=== Begin Enclosure ===
-- pv_equiv track=rewrite | github.com/sheepjun0330/wmdp-main | scripts/summarize_grid_search_metrics.py | parse_run_name_params
-- ===== SOURCE A (Python) =====
-- PARAM_PREFIXES = (
--     ("seed", "seed"),
--     ("alpha", "alpha"),
--     ("sc", "steering_coeffs"),
--     ("flr", "forget_lr"),
--     ("rlr", "retain_lr"),
--     ("jlr", "joint_lr"),
--     ("frho", "forget_rho"),
--     ("rrho", "retain_rho"),
--     ("tau", "tau"),
--     ("llr", "lambda_lr"),
--     ("initL", "lambda_init"),
--     ("almrho", "alm_rho"),
--     ("beta", "beta"),
--     ("gamma", "gamma"),
--     ("fscale", "forget_scale"),
--     ("rlam", "retain_lambda"),
--     ("wd", "weight_decay"),
-- )
--
-- def normalize_param_value(value: str) -> str:
--     return value.replace("x", ",")
--
-- def parse_run_name_params(run_name: str) -> dict[str, str]:
--     params: dict[str, str] = {}
--     for token in run_name.split("_"):
--         for prefix, key in PARAM_PREFIXES:
--             if token.startswith(prefix):
--                 params[key] = normalize_param_value(token[len(prefix) :])
--                 break
--     return params
-- ===== SOURCE B (Python) =====
-- PARAM_PREFIXES = (
--     ("seed", "seed"),
--     ("alpha", "alpha"),
--     ("sc", "steering_coeffs"),
--     ("flr", "forget_lr"),
--     ("rlr", "retain_lr"),
--     ("jlr", "joint_lr"),
--     ("frho", "forget_rho"),
--     ("rrho", "retain_rho"),
--     ("tau", "tau"),
--     ("llr", "lambda_lr"),
--     ("initL", "lambda_init"),
--     ("almrho", "alm_rho"),
--     ("beta", "beta"),
--     ("gamma", "gamma"),
--     ("fscale", "forget_scale"),
--     ("rlam", "retain_lambda"),
--     ("wd", "weight_decay"),
-- )
--
-- # Hash table keyed by the prefix string; since no prefix is a prefix of another,
-- # probing the table with each possible prefix length replaces the inner scan.
-- _PREFIX_TABLE = {prefix: key for prefix, key in PARAM_PREFIXES}
-- _PREFIX_LENGTHS = sorted({len(prefix) for prefix, _ in PARAM_PREFIXES})
--
--
-- def normalize_param_value(value: str) -> str:
--     return value.replace("x", ",")
--
--
-- def parse_run_name_params(run_name: str) -> dict[str, str]:
--     params: dict[str, str] = {}
--     for token in run_name.split("_"):
--         for n in _PREFIX_LENGTHS:
--             key = _PREFIX_TABLE.get(token[:n])
--             if key is not None:
--                 params[key] = normalize_param_value(token[n:])
--                 break
--     return params
-- ===== Notes on version B (the rewrite author's own statement) =====
-- stated objective: idiomatic
-- what changed: B replaces A's inner linear scan over the 17 (prefix, key) pairs by a precomputed hash table keyed by prefix plus the sorted set of distinct prefix lengths: each token is probed with token[:n] for the 5 possible lengths, correct because no prefix is a prefix of another.
import Mathlib
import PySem

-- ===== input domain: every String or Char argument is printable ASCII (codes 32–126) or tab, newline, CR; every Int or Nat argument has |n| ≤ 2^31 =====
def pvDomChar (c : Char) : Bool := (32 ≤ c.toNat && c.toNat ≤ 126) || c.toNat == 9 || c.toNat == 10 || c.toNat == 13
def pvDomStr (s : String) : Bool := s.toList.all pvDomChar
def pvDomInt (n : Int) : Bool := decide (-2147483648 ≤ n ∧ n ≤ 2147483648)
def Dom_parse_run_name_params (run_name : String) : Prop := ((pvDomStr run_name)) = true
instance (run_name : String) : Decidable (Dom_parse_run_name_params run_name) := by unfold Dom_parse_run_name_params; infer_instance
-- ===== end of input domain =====

-- B replaces A's inner scan over the 17 (prefix, key) pairs by a prefix-keyed hash table
-- probed with the 5 possible prefix lengths; same result since no prefix is a prefix of another.

-- ===== PORT A =====
def pvPrefixes : List (String × String) :=
  [("seed", "seed"), ("alpha", "alpha"), ("sc", "steering_coeffs"), ("flr", "forget_lr"),
   ("rlr", "retain_lr"), ("jlr", "joint_lr"), ("frho", "forget_rho"), ("rrho", "retain_rho"),
   ("tau", "tau"), ("llr", "lambda_lr"), ("initL", "lambda_init"), ("almrho", "alm_rho"),
   ("beta", "beta"), ("gamma", "gamma"), ("fscale", "forget_scale"), ("rlam", "retain_lambda"),
   ("wd", "weight_decay")]

def normalize_param_value (value : String) : String := PySem.Str.replace value "x" ","

-- inner 'for prefix, key in PARAM_PREFIXES: … break' loop of A
def pvInnerA (params : PySem.Dict String String) (token : String) :
    List (String × String) → PySem.Dict String String
  | [] => params
  | (pre, key) :: rest =>
    if PySem.Str.startswith token pre then
      params.insert key (normalize_param_value (PySem.Str.slice token (some (PySem.Str.len pre)) none))
    else pvInnerA params token rest

def parse_run_name_params (run_name : String) : List (String × String) :=
  (((PySem.Str.split? run_name "_").getD []).foldl
    (fun params token => pvInnerA params token pvPrefixes) PySem.Dict.empty).items

-- ===== PORT B =====
def pvPrefixTable : PySem.Dict String String := PySem.Dict.ofList pvPrefixes

def pvPrefixLengths : List Int :=
  PySem.List.sorted (PySem.Set.ofList (pvPrefixes.map (fun pk => PySem.Str.len pk.1))) (fun x => x) false

-- inner 'for n in _PREFIX_LENGTHS: … break' loop of B
def pvInnerB (params : PySem.Dict String String) (token : String) :
    List Int → PySem.Dict String String
  | [] => params
  | n :: rest =>
    match pvPrefixTable.get? (PySem.Str.slice token none (some n)) with
    | some key => params.insert key (normalize_param_value (PySem.Str.slice token (some n) none))
    | none => pvInnerB params token rest

def parse_run_name_params_alt (run_name : String) : List (String × String) :=
  (((PySem.Str.split? run_name "_").getD []).foldl
    (fun params token => pvInnerB params token pvPrefixLengths) PySem.Dict.empty).items

-- ===== PRECONDITION & SPEC =====
def Spec_parse_run_name_params (run_name : String) (out : List (String × String)) : Prop := out = parse_run_name_params_alt run_name
instance (run_name : String) (out : List (String × String)) : Decidable (Spec_parse_run_name_params run_name out) := by unfold Spec_parse_run_name_params; infer_instance

-- ===== CLAIM (what is proved, stated in full; the proofs are below) =====
def Claim_equal_parse_run_name_params : Prop := ∀ (run_name : String), Dom_parse_run_name_params run_name → Spec_parse_run_name_params run_name (parse_run_name_params run_name)

-- ===== LEMMAS AND PROOFS =====

theorem pv_items_table : pvPrefixTable.items = pvPrefixes := by decide

theorem pv_table_mem {s k : String} (h : (s, k) ∈ pvPrefixes) : pvPrefixTable.get? s = some k := by
  refine PySem.Dict.get?_of_mem_items _ ?_ ?_
  · rw [pv_items_table]; exact h
  · exact PySem.Dict.nodup_keys_ofList _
=== End Enclosure ===
*THE TASK*. Every line of the listing is to be returned exactly as written.

*SOLUTION TO THIS PROBLEM*.
-- pv_equiv track=rewrite | github.com/sheepjun0330/wmdp-main | scripts/summarize_grid_search_metrics.py | parse_run_name_params
-- ===== SOURCE A (Python) =====
-- PARAM_PREFIXES = (
--     ("seed", "seed"),
--     ("alpha", "alpha"),
--     ("sc", "steering_coeffs"),
--     ("flr", "forget_lr"),
--     ("rlr", "retain_lr"),
--     ("jlr", "joint_lr"),
--     ("frho", "forget_rho"),
--     ("rrho", "retain_rho"),
--     ("tau", "tau"),
--     ("llr", "lambda_lr"),
--     ("initL", "lambda_init"),
--     ("almrho", "alm_rho"),
--     ("beta", "beta"),
--     ("gamma", "gamma"),
--     ("fscale", "forget_scale"),
--     ("rlam", "retain_lambda"),
--     ("wd", "weight_decay"),
-- )
--
-- def normalize_param_value(value: str) -> str:
--     return value.replace("x", ",")
--
-- def parse_run_name_params(run_name: str) -> dict[str, str]:
--     params: dict[str, str] = {}
--     for token in run_name.split("_"):
--         for prefix, key in PARAM_PREFIXES:
--             if token.startswith(prefix):
--                 params[key] = normalize_param_value(token[len(prefix) :])
--                 break
--     return params
-- ===== SOURCE B (Python) =====
-- PARAM_PREFIXES = (
--     ("seed", "seed"),
--     ("alpha", "alpha"),
--     ("sc", "steering_coeffs"),
--     ("flr", "forget_lr"),
--     ("rlr", "retain_lr"),
--     ("jlr", "joint_lr"),
--     ("frho", "forget_rho"),
--     ("rrho", "retain_rho"),
--     ("tau", "tau"),
--     ("llr", "lambda_lr"),
--     ("initL", "lambda_init"),
--     ("almrho", "alm_rho"),
--     ("beta", "beta"),
--     ("gamma", "gamma"),
--     ("fscale", "forget_scale"),
--     ("rlam", "retain_lambda"),
--     ("wd", "weight_decay"),
-- )
--
-- # Hash table keyed by the prefix string; since no prefix is a prefix of another,
-- # probing the table with each possible prefix length replaces the inner scan.
-- _PREFIX_TABLE = {prefix: key for prefix, key in PARAM_PREFIXES}
-- _PREFIX_LENGTHS = sorted({len(prefix) for prefix, _ in PARAM_PREFIXES})
--
--
-- def normalize_param_value(value: str) -> str:
--     return value.replace("x", ",")
--
--
-- def parse_run_name_params(run_name: str) -> dict[str, str]:
--     params: dict[str, str] = {}
--     for token in run_name.split("_"):
--         for n in _PREFIX_LENGTHS:
--             key = _PREFIX_TABLE.get(token[:n])
--             if key is not None:
--                 params[key] = normalize_param_value(token[n:])
--                 break
--     return params
-- ===== Notes on version B (the rewrite author's own statement) =====
-- stated objective: idiomatic
-- what changed: B replaces A's inner linear scan over the 17 (prefix, key) pairs by a precomputed hash table keyed by prefix plus the sorted set of distinct prefix lengths: each token is probed with token[:n] for the 5 possible lengths, correct because no prefix is a prefix of another.
import Mathlib
import PySem

-- ===== input domain: every String or Char argument is printable ASCII (codes 32–126) or tab, newline, CR; every Int or Nat argument has |n| ≤ 2^31 =====
def pvDomChar (c : Char) : Bool := (32 ≤ c.toNat && c.toNat ≤ 126) || c.toNat == 9 || c.toNat == 10 || c.toNat == 13
def pvDomStr (s : String) : Bool := s.toList.all pvDomChar
def pvDomInt (n : Int) : Bool := decide (-2147483648 ≤ n ∧ n ≤ 2147483648)
def Dom_parse_run_name_params (run_name : String) : Prop := ((pvDomStr run_name)) = true
instance (run_name : String) : Decidable (Dom_parse_run_name_params run_name) := by unfold Dom_parse_run_name_params; infer_instance
-- ===== end of input domain =====

-- B replaces A's inner scan over the 17 (prefix, key) pairs by a prefix-keyed hash table
-- probed with the 5 possible prefix lengths; same result since no prefix is a prefix of another.

-- ===== PORT A =====
def pvPrefixes : List (String × String) :=
  [("seed", "seed"), ("alpha", "alpha"), ("sc", "steering_coeffs"), ("flr", "forget_lr"),
   ("rlr", "retain_lr"), ("jlr", "joint_lr"), ("frho", "forget_rho"), ("rrho", "retain_rho"),
   ("tau", "tau"), ("llr", "lambda_lr"), ("initL", "lambda_init"), ("almrho", "alm_rho"),
   ("beta", "beta"), ("gamma", "gamma"), ("fscale", "forget_scale"), ("rlam", "retain_lambda"),
   ("wd", "weight_decay")]

def normalize_param_value (value : String) : String := PySem.Str.replace value "x" ","

-- inner 'for prefix, key in PARAM_PREFIXES: … break' loop of A
def pvInnerA (params : PySem.Dict String String) (token : String) :
    List (String × String) → PySem.Dict String String
  | [] => params
  | (pre, key) :: rest =>
    if PySem.Str.startswith token pre then
      params.insert key (normalize_param_value (PySem.Str.slice token (some (PySem.Str.len pre)) none))
    else pvInnerA params token rest

def parse_run_name_params (run_name : String) : List (String × String) :=
  (((PySem.Str.split? run_name "_").getD []).foldl
    (fun params token => pvInnerA params token pvPrefixes) PySem.Dict.empty).items

-- ===== PORT B =====
def pvPrefixTable : PySem.Dict String String := PySem.Dict.ofList pvPrefixes

def pvPrefixLengths : List Int :=
  PySem.List.sorted (PySem.Set.ofList (pvPrefixes.map (fun pk => PySem.Str.len pk.1))) (fun x => x) false

-- inner 'for n in _PREFIX_LENGTHS: … break' loop of B
def pvInnerB (params : PySem.Dict String String) (token : String) :
    List Int → PySem.Dict String String
  | [] => params
  | n :: rest =>
    match pvPrefixTable.get? (PySem.Str.slice token none (some n)) with
    | some key => params.insert key (normalize_param_value (PySem.Str.slice token (some n) none))
    | none => pvInnerB params token rest

def parse_run_name_params_alt (run_name : String) : List (String × String) :=
  (((PySem.Str.split? run_name "_").getD []).foldl
    (fun params token => pvInnerB params token pvPrefixLengths) PySem.Dict.empty).items

-- ===== PRECONDITION & SPEC =====
def Spec_parse_run_name_params (run_name : String) (out : List (String × String)) : Prop := out = parse_run_name_params_alt run_name
instance (run_name : String) (out : List (String × String)) : Decidable (Spec_parse_run_name_params run_name out) := by unfold Spec_parse_run_name_params; infer_instance

-- ===== CLAIM (what is proved, stated in full; the proofs are below) =====
def Claim_equal_parse_run_name_params : Prop := ∀ (run_name : String), Dom_parse_run_name_params run_name → Spec_parse_run_name_params run_name (parse_run_name_params run_name)

-- ===== LEMMAS AND PROOFS =====

theorem pv_items_table : pvPrefixTable.items = pvPrefixes := by decide

theorem pv_table_mem {s k : String} (h : (s, k) ∈ pvPrefixes) : pvPrefixTable.get? s = some k := by
  refine PySem.Dict.get?_of_mem_items _ ?_ ?_
  · rw [pv_items_table]; exact h
  · exact PySem.Dict.nodup_keys_ofList _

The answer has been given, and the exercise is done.